Problem statement: Please transcribe the data that follows exactly, from its first line through the line that contains "import PySem".

Collected data entries:
····················
-- pv_equiv track=rewrite | github.com/sc420/funghi-den-adventure | allocation_calculator/calc.py | is_reduce_requirement_met
-- ===== SOURCE A (Python) =====
-- def is_reduce_requirement_met(requirement, augmented_funghis):
--     if 'reduce_stats' not in requirement:
--         return True
--     req_reduce_stats = requirement['reduce_stats']
--     # Check each reduce stats
--     for stat_name, reduce_target in req_reduce_stats.items():
--         reduced_sum = 0
--         # Calculate the reduced value from all funghis
--         for funghi in augmented_funghis:
--             funghi_stats = funghi['stats']
--             if stat_name in funghi_stats:
--                 reduced_sum += funghi_stats[stat_name]
--         # Check whether the reduced sum passes the requirement
--         if reduced_sum < reduce_target:
--             return False
--     # All funghis have passed the reduce targets, the requirement is met
--     return True
-- ===== SOURCE B (Python) =====
-- def is_reduce_requirement_met(requirement, augmented_funghis):
--     if 'reduce_stats' not in requirement:
--         return True
--     totals = {}
--     for funghi in augmented_funghis:
--         for stat_name, value in funghi.get('stats', {}).items():
--             totals[stat_name] = totals.get(stat_name, 0) + value
--     return all(totals.get(stat_name, 0) >= target
--                for stat_name, target in requirement['reduce_stats'].items())
-- ===== Notes on version B (the rewrite author's own statement) =====
-- stated objective: alternative
-- what changed: B aggregates all funghi stats into a totals dict in a single pass and then checks each reduce target against that table, instead of re-scanning every funghi for every required stat.
import Mathlib
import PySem

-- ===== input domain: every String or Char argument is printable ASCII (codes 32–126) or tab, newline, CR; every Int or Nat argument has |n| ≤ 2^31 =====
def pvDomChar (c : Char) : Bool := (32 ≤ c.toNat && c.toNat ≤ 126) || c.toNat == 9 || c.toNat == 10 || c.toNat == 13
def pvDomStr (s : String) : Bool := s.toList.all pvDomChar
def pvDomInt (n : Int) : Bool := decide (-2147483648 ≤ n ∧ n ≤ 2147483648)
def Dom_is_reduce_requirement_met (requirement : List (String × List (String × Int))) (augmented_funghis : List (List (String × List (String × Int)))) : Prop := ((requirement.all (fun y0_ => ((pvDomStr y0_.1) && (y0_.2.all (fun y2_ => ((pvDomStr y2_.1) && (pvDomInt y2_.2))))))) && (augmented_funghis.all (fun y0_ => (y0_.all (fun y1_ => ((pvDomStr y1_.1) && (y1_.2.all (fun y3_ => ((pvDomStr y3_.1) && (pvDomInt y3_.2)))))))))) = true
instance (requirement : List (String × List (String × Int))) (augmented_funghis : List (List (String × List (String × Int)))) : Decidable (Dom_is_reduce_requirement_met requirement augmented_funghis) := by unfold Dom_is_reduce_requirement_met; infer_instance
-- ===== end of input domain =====

-- B replaces A's per-stat rescans of all funghis by one aggregation pass into a totals dict
-- plus one comparison pass over the targets. Where Python A raises KeyError
-- (funghi without 'stats'; excluded by Pre_) the port of A defaults the lookup to [].

-- ===== PORT A =====
-- inner loop of A: sum stat_name over all funghis ('funghi['stats']' defaulted to [] outside Pre_)
def pvA_sum (stat_name : String) (augmented_funghis : List (List (String × List (String × Int)))) : Int :=
  augmented_funghis.foldl (fun reduced_sum funghi =>
    let funghi_stats := PySem.Dict.ofList ((PySem.Dict.ofList funghi).getD "stats" [])
    match funghi_stats.get? stat_name with
    | some v => reduced_sum + v
    | none => reduced_sum) 0

-- outer loop of A over req_reduce_stats.items(), with the early 'return False'
def pvA_loop (items : List (String × Int)) (augmented_funghis : List (List (String × List (String × Int)))) : Bool :=
  match items with
  | [] => true
  | (stat_name, reduce_target) :: rest =>
    if pvA_sum stat_name augmented_funghis < reduce_target then false
    else pvA_loop rest augmented_funghis

def is_reduce_requirement_met (requirement : List (String × List (String × Int))) (augmented_funghis : List (List (String × List (String × Int)))) : Bool :=
  match (PySem.Dict.ofList requirement).get? "reduce_stats" with
  | none => true
  | some req_reduce_stats => pvA_loop (PySem.Dict.ofList req_reduce_stats).items augmented_funghis

-- ===== PORT B =====
-- B's aggregation pass: totals[stat] = totals.get(stat, 0) + value over all funghi stats
def pvB_totals (augmented_funghis : List (List (String × List (String × Int)))) : PySem.Dict String Int :=
  augmented_funghis.foldl (fun totals funghi =>
    ((PySem.Dict.ofList ((PySem.Dict.ofList funghi).getD "stats" [])).items).foldl
      (fun totals p => totals.insert p.1 (totals.getD p.1 0 + p.2)) totals)
    PySem.Dict.empty

def is_reduce_requirement_met_alt (requirement : List (String × List (String × Int))) (augmented_funghis : List (List (String × List (String × Int)))) : Bool :=
  match (PySem.Dict.ofList requirement).get? "reduce_stats" with
  | none => true
  | some req_reduce_stats =>
    let totals := pvB_totals augmented_funghis
    (PySem.Dict.ofList req_reduce_stats).items.all (fun p => totals.getD p.1 0 ≥ p.2)

-- ===== PRECONDITION & SPEC =====
-- Pre_ excludes exactly the inputs where Python A raises KeyError (a nonempty 'reduce_stats'
-- requirement together with some funghi that has no 'stats' key); Python B returns a boolean there.
def Pre_is_reduce_requirement_met (requirement : List (String × List (String × Int))) (augmented_funghis : List (List (String × List (String × Int)))) : Prop :=
  ((PySem.Dict.ofList requirement).getD "reduce_stats" [] = []) ∨
  (∀ funghi ∈ augmented_funghis, (PySem.Dict.ofList funghi).contains "stats" = true)
instance (requirement : List (String × List (String × Int))) (augmented_funghis : List (List (String × List (String × Int)))) : Decidable (Pre_is_reduce_requirement_met requirement augmented_funghis) := by unfold Pre_is_reduce_requirement_met; infer_instance

def pvWitness_is_reduce_requirement_met : (List (String × List (String × Int))) × (List (List (String × List (String × Int)))) :=
  ([("reduce_stats", [("a", 1)])], [[("stats", [("a", 2)])]])

def Spec_is_reduce_requirement_met (requirement : List (String × List (String × Int))) (augmented_funghis : List (List (String × List (String × Int)))) (out : Bool) : Prop := out = is_reduce_requirement_met_alt requirement augmented_funghis
instance (requirement : List (String × List (String × Int))) (augmented_funghis : List (List (String × List (String × Int)))) (out : Bool) : Decidable (Spec_is_reduce_requirement_met requirement augmented_funghis out) := by unfold Spec_is_reduce_requirement_met; infer_instance

-- ===== CLAIM (what is proved, stated in full; the proofs are below) =====
def Claim_equal_is_reduce_requirement_met : Prop := ∀ (requirement : List (String × List (String × Int))) (augmented_funghis : List (List (String × List (String × Int)))), Dom_is_reduce_requirement_met requirement augmented_funghis → Pre_is_reduce_requirement_met requirement augmented_funghis → Spec_is_reduce_requirement_met requirement augmented_funghis (is_reduce_requirement_met requirement augmented_funghis)

-- ===== LEMMAS AND PROOFS =====

-- a key occurring once: filtering an assoc list with nodup keys for a present key gives the one pair
lemma pv_filter_key_of_nodup {α : Type} (s : String) (v : α) :
    ∀ (l : List (String × α)), (l.map Prod.fst).Nodup → (s, v) ∈ l →
      l.filter (fun p => p.1 == s) = [(s, v)] := by
  intro l
  induction l with
  | nil => intro _ h; cases h
  | cons hd tl ih =>
    intro hnd hmem
    simp only [List.map_cons, List.nodup_cons] at hnd
    rcases List.mem_cons.mp hmem with h | h
    · subst h
      simp only [List.filter_cons, BEq.rfl, if_pos]
      have : tl.filter (fun p => p.1 == s) = [] := by
        refine List.filter_eq_nil_iff.mpr ?_
        intro p hp hps
        have : p.1 = s := by simpa using hps
        exact hnd.1 (List.mem_map.mpr ⟨p, hp, this⟩)
      simp [this]
    · have hne : hd.1 ≠ s := by
        intro he
        exact hnd.1 (he ▸ (List.mem_map.mpr ⟨(s, v), h, rfl⟩))
      simp only [List.filter_cons]
      rw [if_neg (by simpa using hne)]
      exact ih hnd.2 h

-- filtered sum over a dict's items with nodup keys = getD with default 0
lemma pv_sumFor_eq_getD (s : String) (d : PySem.Dict String Int) (h : d.keys.Nodup) :
    ((d.items.filter (fun p => p.1 == s)).map Prod.snd).sum = d.getD s 0 := by
  have hkeys : (d.items.map Prod.fst).Nodup := by
    simpa [PySem.Dict.keys] using h
  cases hg : d.get? s with
  | none =>
    rw [PySem.Dict.getD_of_get?_eq_none _ _ hg]
    have hnm : s ∉ d.keys := (PySem.Dict.get?_eq_none_iff_not_mem_keys _ _).mp hg
    have : d.items.filter (fun p => p.1 == s) = [] := by
      refine List.filter_eq_nil_iff.mpr ?_
      intro p hp hps
      exact hnm (by
        have : p.1 = s := by simpa using hps
        exact this ▸ PySem.Dict.mem_keys_of_mem_items _ hp)
    simp [this]
  | some v =>
    rw [PySem.Dict.getD_of_get?_eq_some _ _ hg]
    have hmem : (s, v) ∈ d.items := PySem.Dict.mem_items_of_get?_eq_some _ hg
    rw [pv_filter_key_of_nodup s v d.items hkeys hmem]
    simp

-- one aggregation step: the insert-based fold adds the filtered sum of its list
lemma pv_foldl_insert_getD (s : String) :
    ∀ (l : List (String × Int)) (d : PySem.Dict String Int),
      (l.foldl (fun t p => t.insert p.1 (t.getD p.1 0 + p.2)) d).getD s 0
        = d.getD s 0 + ((l.filter (fun p => p.1 == s)).map Prod.snd).sum := by
  intro l
  induction l with
  | nil => intro d; simp
  | cons hd tl ih =>
    intro d
    simp only [List.foldl_cons, ih, List.filter_cons]
    by_cases h : hd.1 = s
    · rw [if_pos (by simpa using h)]
      rw [PySem.Dict.getD_insert]
      simp [h.symm]
      ring
    · rw [if_neg (by simpa using h)]
      rw [PySem.Dict.getD_insert]
      rw [if_neg (fun he => h he.symm)]

-- B's totals at s = the sum over funghis of each funghi's own s-value
lemma pv_totals_getD (s : String) (augmented_funghis : List (List (String × List (String × Int)))) :
    (pvB_totals augmented_funghis).getD s 0
      = (augmented_funghis.map (fun f =>
          (PySem.Dict.ofList ((PySem.Dict.ofList f).getD "stats" [])).getD s 0)).sum := by
  unfold pvB_totals
  suffices h : ∀ (fs : List (List (String × List (String × Int)))) (d : PySem.Dict String Int),
      (fs.foldl (fun totals funghi =>
        ((PySem.Dict.ofList ((PySem.Dict.ofList funghi).getD "stats" [])).items).foldl
          (fun totals p => totals.insert p.1 (totals.getD p.1 0 + p.2)) totals) d).getD s 0
        = d.getD s 0 + (fs.map (fun f =>
            (PySem.Dict.ofList ((PySem.Dict.ofList f).getD "stats" [])).getD s 0)).sum by
    simpa using h augmented_funghis PySem.Dict.empty
  intro fs
  induction fs with
  | nil => intro d; simp
  | cons f tl ih =>
    intro d
    simp only [List.foldl_cons, ih, List.map_cons, List.sum_cons]
    rw [pv_foldl_insert_getD]
    rw [pv_sumFor_eq_getD s _ (PySem.Dict.nodup_keys_ofList _)]
    ring

-- A's per-stat rescan computes the same sum
lemma pv_sum_eq_totals (s : String) (augmented_funghis : List (List (String × List (String × Int)))) :
    pvA_sum s augmented_funghis = (pvB_totals augmented_funghis).getD s 0 := by
  rw [pv_totals_getD]
  unfold pvA_sum
  suffices h : ∀ (fs : List (List (String × List (String × Int)))) (a : Int),
      fs.foldl (fun reduced_sum funghi =>
        match (PySem.Dict.ofList ((PySem.Dict.ofList funghi).getD "stats" [])).get? s with
        | some v => reduced_sum + v
        | none => reduced_sum) a
      = a + (fs.map (fun f =>
          (PySem.Dict.ofList ((PySem.Dict.ofList f).getD "stats" [])).getD s 0)).sum by
    simpa using h augmented_funghis 0
  intro fs
  induction fs with
  | nil => intro a; simp
  | cons f tl ih =>
    intro a
    simp only [List.foldl_cons, ih, List.map_cons, List.sum_cons]
    cases hg : (PySem.Dict.ofList ((PySem.Dict.ofList f).getD "stats" [])).get? s with
    | none =>
      rw [PySem.Dict.getD_of_get?_eq_none _ _ hg]; ring
    | some v =>
      rw [PySem.Dict.getD_of_get?_eq_some _ _ hg]; ring

-- A's early-return loop = B's all-pass over the same items
lemma pv_loop_eq (augmented_funghis : List (List (String × List (String × Int)))) :
    ∀ (items : List (String × Int)),
      pvA_loop items augmented_funghis
        = items.all (fun p => (pvB_totals augmented_funghis).getD p.1 0 ≥ p.2) := by
  intro items
  induction items with
  | nil => rfl
  | cons hd tl ih =>
    obtain ⟨n, t⟩ := hd
    simp only [pvA_loop, List.all_cons, ih, pv_sum_eq_totals]
    by_cases h : (pvB_totals augmented_funghis).getD n 0 < t
    · simp [h, not_le.mpr h]
    · simp [h, not_lt.mp h]

-- ===== VERDICT (by name: the statement is the Claim_ definition above) =====
theorem is_reduce_requirement_met_spec : Claim_equal_is_reduce_requirement_met := by
  intro requirement augmented_funghis _ _
  unfold Spec_is_reduce_requirement_met is_reduce_requirement_met is_reduce_requirement_met_alt
  cases (PySem.Dict.ofList requirement).get? "reduce_stats" with
  | none => rfl
  | some rrs => exact pv_loop_eq augmented_funghis _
····················
Answer:
-- pv_equiv track=rewrite | github.com/sc420/funghi-den-adventure | allocation_calculator/calc.py | is_reduce_requirement_met
-- ===== SOURCE A (Python) =====
-- def is_reduce_requirement_met(requirement, augmented_funghis):
--     if 'reduce_stats' not in requirement:
--         return True
--     req_reduce_stats = requirement['reduce_stats']
--     # Check each reduce stats
--     for stat_name, reduce_target in req_reduce_stats.items():
--         reduced_sum = 0
--         # Calculate the reduced value from all funghis
--         for funghi in augmented_funghis:
--             funghi_stats = funghi['stats']
--             if stat_name in funghi_stats:
--                 reduced_sum += funghi_stats[stat_name]
--         # Check whether the reduced sum passes the requirement
--         if reduced_sum < reduce_target:
--             return False
--     # All funghis have passed the reduce targets, the requirement is met
--     return True
-- ===== SOURCE B (Python) =====
-- def is_reduce_requirement_met(requirement, augmented_funghis):
--     if 'reduce_stats' not in requirement:
--         return True
--     totals = {}
--     for funghi in augmented_funghis:
--         for stat_name, value in funghi.get('stats', {}).items():
--             totals[stat_name] = totals.get(stat_name, 0) + value
--     return all(totals.get(stat_name, 0) >= target
--                for stat_name, target in requirement['reduce_stats'].items())
-- ===== Notes on version B (the rewrite author's own statement) =====
-- stated objective: alternative
-- what changed: B aggregates all funghi stats into a totals dict in a single pass and then checks each reduce target against that table, instead of re-scanning every funghi for every required stat.
import Mathlib
import PySem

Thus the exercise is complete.